In this exercise, every entry below is to be reproduced word for word.

[EXTRACTED INFORMATION — start]

-- pv_equiv track=rewrite | github.com/ZhuoZhuoCrayon/my-Nodes | Python/tools/expression_utils/range2re.py | split_range_right
-- ===== SOURCE A (Python) =====
-- from typing import List, Tuple
--
-- class RangePosition:
--     BEGIN = 0
--     END = 1
--
-- def get_lower_range(end: int) -> Tuple[int, int]:
--     """
--     以end为上界，获取可正则化的最大范围
--     大致规则如下：
--     取得的下界的位数=end位数
--     将end的最后一位变成0，得到的范围是可正则化的
--     从个位数起，若位值为9，将它上一位 置0得到的范围是可正则化的
--     """
--     begin_str = str(end)
--     for index in range(len(begin_str) - 1, -1, -1):
--         if begin_str[index] == "9":
--             begin_str = "0".join([begin_str[:index], begin_str[index + 1:]])
--         else:
--             begin_str = "0".join([begin_str[:index], begin_str[index + 1:]])
--             break
--     return int(begin_str), end
--
-- def split_range_right(begin: int, end: int) -> List[Tuple[int, int]]:
--     """将一个范围切割成若干可正则化范围
--     从end->begin切割，得到的最后一个范围的下界<=begin
--     """
--     split_range_list = []
--     while begin < end:
--         range_part = get_lower_range(end)
--         split_range_list.append(range_part)
--         end = range_part[RangePosition.BEGIN] - 1
--     split_range_list.reverse()
--     return split_range_list
-- ===== SOURCE B (Python) =====
-- from typing import List, Tuple
--
--
-- def split_range_right(begin: int, end: int) -> List[Tuple[int, int]]:
--     """Closed-form splitting: the lower bounds of the regularizable sub-ranges
--     are exactly 0 together with the distinct truncations (end+1)//10**k * 10**k
--     that are <= end; each lower bound pairs with the next one minus 1 (the
--     topmost with end itself), keeping the ranges whose upper bound exceeds begin.
--     """
--     if end <= begin:
--         return []
--     n1 = end + 1
--     desc = []                       # truncation cut points, descending
--     p = 1
--     while p <= n1:
--         v = n1 // p * p
--         if v <= end and n1 // (p * 10) * (p * 10) < v:
--             desc.append(v)
--         p *= 10
--     lowers = [0] + desc[::-1]       # ascending lower bounds
--     out = []
--     for i, lo in enumerate(lowers):
--         up = lowers[i + 1] - 1 if i + 1 < len(lowers) else end
--         if up > begin:
--             out.append((lo, up))
--     return out
-- ===== Notes on version B (the rewrite author's own statement) =====
-- stated objective: alternative
-- what changed: A peels ranges off the top one at a time, re-deriving each lower bound by mutating the decimal string of the current end; B computes all cut points at once in closed form -- the distinct truncations (end+1)//10**k*10**k that are <= end, plus 0 -- and zips adjacent cut points into the ranges, filtering by begin; no digit-9 inspection and no per-range recomputation.
import Mathlib
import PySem

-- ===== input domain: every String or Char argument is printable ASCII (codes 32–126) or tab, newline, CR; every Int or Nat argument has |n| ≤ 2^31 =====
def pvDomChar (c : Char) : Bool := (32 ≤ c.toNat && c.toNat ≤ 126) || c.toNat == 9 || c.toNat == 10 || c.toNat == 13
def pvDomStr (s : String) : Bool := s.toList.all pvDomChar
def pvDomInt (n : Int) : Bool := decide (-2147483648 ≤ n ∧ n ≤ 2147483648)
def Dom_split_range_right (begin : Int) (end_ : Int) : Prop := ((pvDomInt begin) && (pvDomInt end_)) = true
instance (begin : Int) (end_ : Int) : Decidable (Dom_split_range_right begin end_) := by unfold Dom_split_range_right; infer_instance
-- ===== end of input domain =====

-- B replaces A's peel-one-range-at-a-time loop (string surgery on str(end) per range) by a
-- closed form: the lower bounds are the distinct truncations (end+1)//10^k*10^k that are
-- ≤ end, plus 0, computed once and zipped into adjacent ranges (objective: alternative).


-- ===== PORT A =====
-- int(begin_str): hand port of int() restricted to the strings this function feeds it —
-- a nonempty run of decimal digits, optionally preceded by '-' (str(end) with some digits
-- replaced by '0').  On exactly these lists it is what CPython's int() computes.
def pvDigitsVal (cs : List Char) : Int :=
  cs.foldl (fun a c => 10 * a + ((c.toNat : Int) - 48)) 0

def pvParseInt (cs : List Char) : Int :=
  if cs.head? = some '-' then -(pvDigitsVal cs.tail) else pvDigitsVal cs

-- the for-loop of get_lower_range, running index from len-1 down to 0;
-- "0".join([s[:index], s[index+1:]]) is s with position index replaced by '0'
-- (index is always in [0, len s); List.take/drop/getD are exact for these slices/lookups)
def pvGlrLoop (s : List Char) (index : Nat) : List Char :=
  let s' := s.take index ++ '0' :: s.drop (index + 1)
  if s.getD index ' ' = '9' then
    match index with
    | 0 => s'                -- range exhausted
    | i + 1 => pvGlrLoop s' i
  else s'                    -- break

def pvGetLowerRange (end_ : Int) : Int × Int :=
  let s := PySem.Int.toChars end_   -- str(end)
  (pvParseInt (pvGlrLoop s (s.length - 1)), end_)

-- the while loop; fuel (end-begin).toNat bounds the iterations actually taken on every
-- input where the Python loop terminates (each step decreases end by at least 1)
def pvLoopA (begin : Int) : Nat → Int → List (Int × Int) → List (Int × Int)
  | 0, _, acc => acc
  | fuel + 1, e, acc =>
    if begin < e then
      let rp := pvGetLowerRange e
      pvLoopA begin fuel (rp.1 - 1) (acc ++ [rp])
    else acc

def split_range_right (begin : Int) (end_ : Int) : List (Int × Int) :=
  (pvLoopA begin (end_ - begin).toNat end_ []).reverse

-- ===== PORT B =====
-- the cut-point while loop of Source B: p runs over powers of ten while p <= end+1, keeping
-- the truncation v = (end+1)//p*p when v <= end and v exceeds the next coarser truncation;
-- fuel (end_+1).toNat+1 bounds the iterations the Python loop actually takes
def pvCutsLoop (e : Int) : Nat → Int → List Int → List Int
  | 0, _, desc => desc
  | fuel + 1, p, desc =>
    if p ≤ e + 1 then
      let v := PySem.Int.floordiv (e + 1) p * p
      let desc' := if v ≤ e ∧ PySem.Int.floordiv (e + 1) (p * 10) * (p * 10) < v then desc ++ [v] else desc
      pvCutsLoop e fuel (p * 10) desc'
    else desc

-- the pairing for-loop: each lower bound pairs with the next lower bound minus one
-- (pvUpOf is Source B's conditional expression "lowers[i+1]-1 if i+1 < len(lowers) else end");
-- keep the pair when its upper bound exceeds begin
def pvUpOf (e : Int) : List Int → Int
  | [] => e
  | nx :: _ => nx - 1

def pvPairUp (begin e : Int) : List Int → List (Int × Int)
  | [] => []
  | lo :: rest =>
    if begin < pvUpOf e rest then (lo, pvUpOf e rest) :: pvPairUp begin e rest
    else pvPairUp begin e rest

def split_range_right_alt (begin : Int) (end_ : Int) : List (Int × Int) :=
  if end_ ≤ begin then []
  else pvPairUp begin end_ (0 :: (pvCutsLoop end_ ((end_ + 1).toNat + 1) 1 []).reverse)

-- ===== PRECONDITION & SPEC =====
-- Pre_ excludes exactly the inputs on which A never returns: if begin ≤ -2 and begin < end,
-- the while loop drives end to -1 and then repeats forever, because get_lower_range of -1
-- yields lower bound 0 and end is reset to -1 on every iteration.
def Pre_split_range_right (begin : Int) (end_ : Int) : Prop :=
  end_ ≤ begin ∨ -1 ≤ begin
instance (begin : Int) (end_ : Int) : Decidable (Pre_split_range_right begin end_) := by
  unfold Pre_split_range_right; infer_instance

[EXTRACTED INFORMATION — finish]

### RESPONSE BOX
-- pv_equiv track=rewrite | github.com/ZhuoZhuoCrayon/my-Nodes | Python/tools/expression_utils/range2re.py | split_range_right
-- ===== SOURCE A (Python) =====
-- from typing import List, Tuple
--
-- class RangePosition:
--     BEGIN = 0
--     END = 1
--
-- def get_lower_range(end: int) -> Tuple[int, int]:
--     """
--     以end为上界，获取可正则化的最大范围
--     大致规则如下：
--     取得的下界的位数=end位数
--     将end的最后一位变成0，得到的范围是可正则化的
--     从个位数起，若位值为9，将它上一位 置0得到的范围是可正则化的
--     """
--     begin_str = str(end)
--     for index in range(len(begin_str) - 1, -1, -1):
--         if begin_str[index] == "9":
--             begin_str = "0".join([begin_str[:index], begin_str[index + 1:]])
--         else:
--             begin_str = "0".join([begin_str[:index], begin_str[index + 1:]])
--             break
--     return int(begin_str), end
--
-- def split_range_right(begin: int, end: int) -> List[Tuple[int, int]]:
--     """将一个范围切割成若干可正则化范围
--     从end->begin切割，得到的最后一个范围的下界<=begin
--     """
--     split_range_list = []
--     while begin < end:
--         range_part = get_lower_range(end)
--         split_range_list.append(range_part)
--         end = range_part[RangePosition.BEGIN] - 1
--     split_range_list.reverse()
--     return split_range_list
-- ===== SOURCE B (Python) =====
-- from typing import List, Tuple
--
--
-- def split_range_right(begin: int, end: int) -> List[Tuple[int, int]]:
--     """Closed-form splitting: the lower bounds of the regularizable sub-ranges
--     are exactly 0 together with the distinct truncations (end+1)//10**k * 10**k
--     that are <= end; each lower bound pairs with the next one minus 1 (the
--     topmost with end itself), keeping the ranges whose upper bound exceeds begin.
--     """
--     if end <= begin:
--         return []
--     n1 = end + 1
--     desc = []                       # truncation cut points, descending
--     p = 1
--     while p <= n1:
--         v = n1 // p * p
--         if v <= end and n1 // (p * 10) * (p * 10) < v:
--             desc.append(v)
--         p *= 10
--     lowers = [0] + desc[::-1]       # ascending lower bounds
--     out = []
--     for i, lo in enumerate(lowers):
--         up = lowers[i + 1] - 1 if i + 1 < len(lowers) else end
--         if up > begin:
--             out.append((lo, up))
--     return out
-- ===== Notes on version B (the rewrite author's own statement) =====
-- stated objective: alternative
-- what changed: A peels ranges off the top one at a time, re-deriving each lower bound by mutating the decimal string of the current end; B computes all cut points at once in closed form -- the distinct truncations (end+1)//10**k*10**k that are <= end, plus 0 -- and zips adjacent cut points into the ranges, filtering by begin; no digit-9 inspection and no per-range recomputation.
import Mathlib
import PySem

-- ===== input domain: every String or Char argument is printable ASCII (codes 32–126) or tab, newline, CR; every Int or Nat argument has |n| ≤ 2^31 =====
def pvDomChar (c : Char) : Bool := (32 ≤ c.toNat && c.toNat ≤ 126) || c.toNat == 9 || c.toNat == 10 || c.toNat == 13
def pvDomStr (s : String) : Bool := s.toList.all pvDomChar
def pvDomInt (n : Int) : Bool := decide (-2147483648 ≤ n ∧ n ≤ 2147483648)
def Dom_split_range_right (begin : Int) (end_ : Int) : Prop := ((pvDomInt begin) && (pvDomInt end_)) = true
instance (begin : Int) (end_ : Int) : Decidable (Dom_split_range_right begin end_) := by unfold Dom_split_range_right; infer_instance
-- ===== end of input domain =====

-- B replaces A's peel-one-range-at-a-time loop (string surgery on str(end) per range) by a
-- closed form: the lower bounds are the distinct truncations (end+1)//10^k*10^k that are
-- ≤ end, plus 0, computed once and zipped into adjacent ranges (objective: alternative).


-- ===== PORT A =====
-- int(begin_str): hand port of int() restricted to the strings this function feeds it —
-- a nonempty run of decimal digits, optionally preceded by '-' (str(end) with some digits
-- replaced by '0').  On exactly these lists it is what CPython's int() computes.
def pvDigitsVal (cs : List Char) : Int :=
  cs.foldl (fun a c => 10 * a + ((c.toNat : Int) - 48)) 0

def pvParseInt (cs : List Char) : Int :=
  if cs.head? = some '-' then -(pvDigitsVal cs.tail) else pvDigitsVal cs

-- the for-loop of get_lower_range, running index from len-1 down to 0;
-- "0".join([s[:index], s[index+1:]]) is s with position index replaced by '0'
-- (index is always in [0, len s); List.take/drop/getD are exact for these slices/lookups)
def pvGlrLoop (s : List Char) (index : Nat) : List Char :=
  let s' := s.take index ++ '0' :: s.drop (index + 1)
  if s.getD index ' ' = '9' then
    match index with
    | 0 => s'                -- range exhausted
    | i + 1 => pvGlrLoop s' i
  else s'                    -- break

def pvGetLowerRange (end_ : Int) : Int × Int :=
  let s := PySem.Int.toChars end_   -- str(end)
  (pvParseInt (pvGlrLoop s (s.length - 1)), end_)

-- the while loop; fuel (end-begin).toNat bounds the iterations actually taken on every
-- input where the Python loop terminates (each step decreases end by at least 1)
def pvLoopA (begin : Int) : Nat → Int → List (Int × Int) → List (Int × Int)
  | 0, _, acc => acc
  | fuel + 1, e, acc =>
    if begin < e then
      let rp := pvGetLowerRange e
      pvLoopA begin fuel (rp.1 - 1) (acc ++ [rp])
    else acc

def split_range_right (begin : Int) (end_ : Int) : List (Int × Int) :=
  (pvLoopA begin (end_ - begin).toNat end_ []).reverse

-- ===== PORT B =====
-- the cut-point while loop of Source B: p runs over powers of ten while p <= end+1, keeping
-- the truncation v = (end+1)//p*p when v <= end and v exceeds the next coarser truncation;
-- fuel (end_+1).toNat+1 bounds the iterations the Python loop actually takes
def pvCutsLoop (e : Int) : Nat → Int → List Int → List Int
  | 0, _, desc => desc
  | fuel + 1, p, desc =>
    if p ≤ e + 1 then
      let v := PySem.Int.floordiv (e + 1) p * p
      let desc' := if v ≤ e ∧ PySem.Int.floordiv (e + 1) (p * 10) * (p * 10) < v then desc ++ [v] else desc
      pvCutsLoop e fuel (p * 10) desc'
    else desc

-- the pairing for-loop: each lower bound pairs with the next lower bound minus one
-- (pvUpOf is Source B's conditional expression "lowers[i+1]-1 if i+1 < len(lowers) else end");
-- keep the pair when its upper bound exceeds begin
def pvUpOf (e : Int) : List Int → Int
  | [] => e
  | nx :: _ => nx - 1

def pvPairUp (begin e : Int) : List Int → List (Int × Int)
  | [] => []
  | lo :: rest =>
    if begin < pvUpOf e rest then (lo, pvUpOf e rest) :: pvPairUp begin e rest
    else pvPairUp begin e rest

def split_range_right_alt (begin : Int) (end_ : Int) : List (Int × Int) :=
  if end_ ≤ begin then []
  else pvPairUp begin end_ (0 :: (pvCutsLoop end_ ((end_ + 1).toNat + 1) 1 []).reverse)

-- ===== PRECONDITION & SPEC =====
-- Pre_ excludes exactly the inputs on which A never returns: if begin ≤ -2 and begin < end,
-- the while loop drives end to -1 and then repeats forever, because get_lower_range of -1
-- yields lower bound 0 and end is reset to -1 on every iteration.
def Pre_split_range_right (begin : Int) (end_ : Int) : Prop :=
  end_ ≤ begin ∨ -1 ≤ begin
instance (begin : Int) (end_ : Int) : Decidable (Pre_split_range_right begin end_) := by
  unfold Pre_split_range_right; infer_instance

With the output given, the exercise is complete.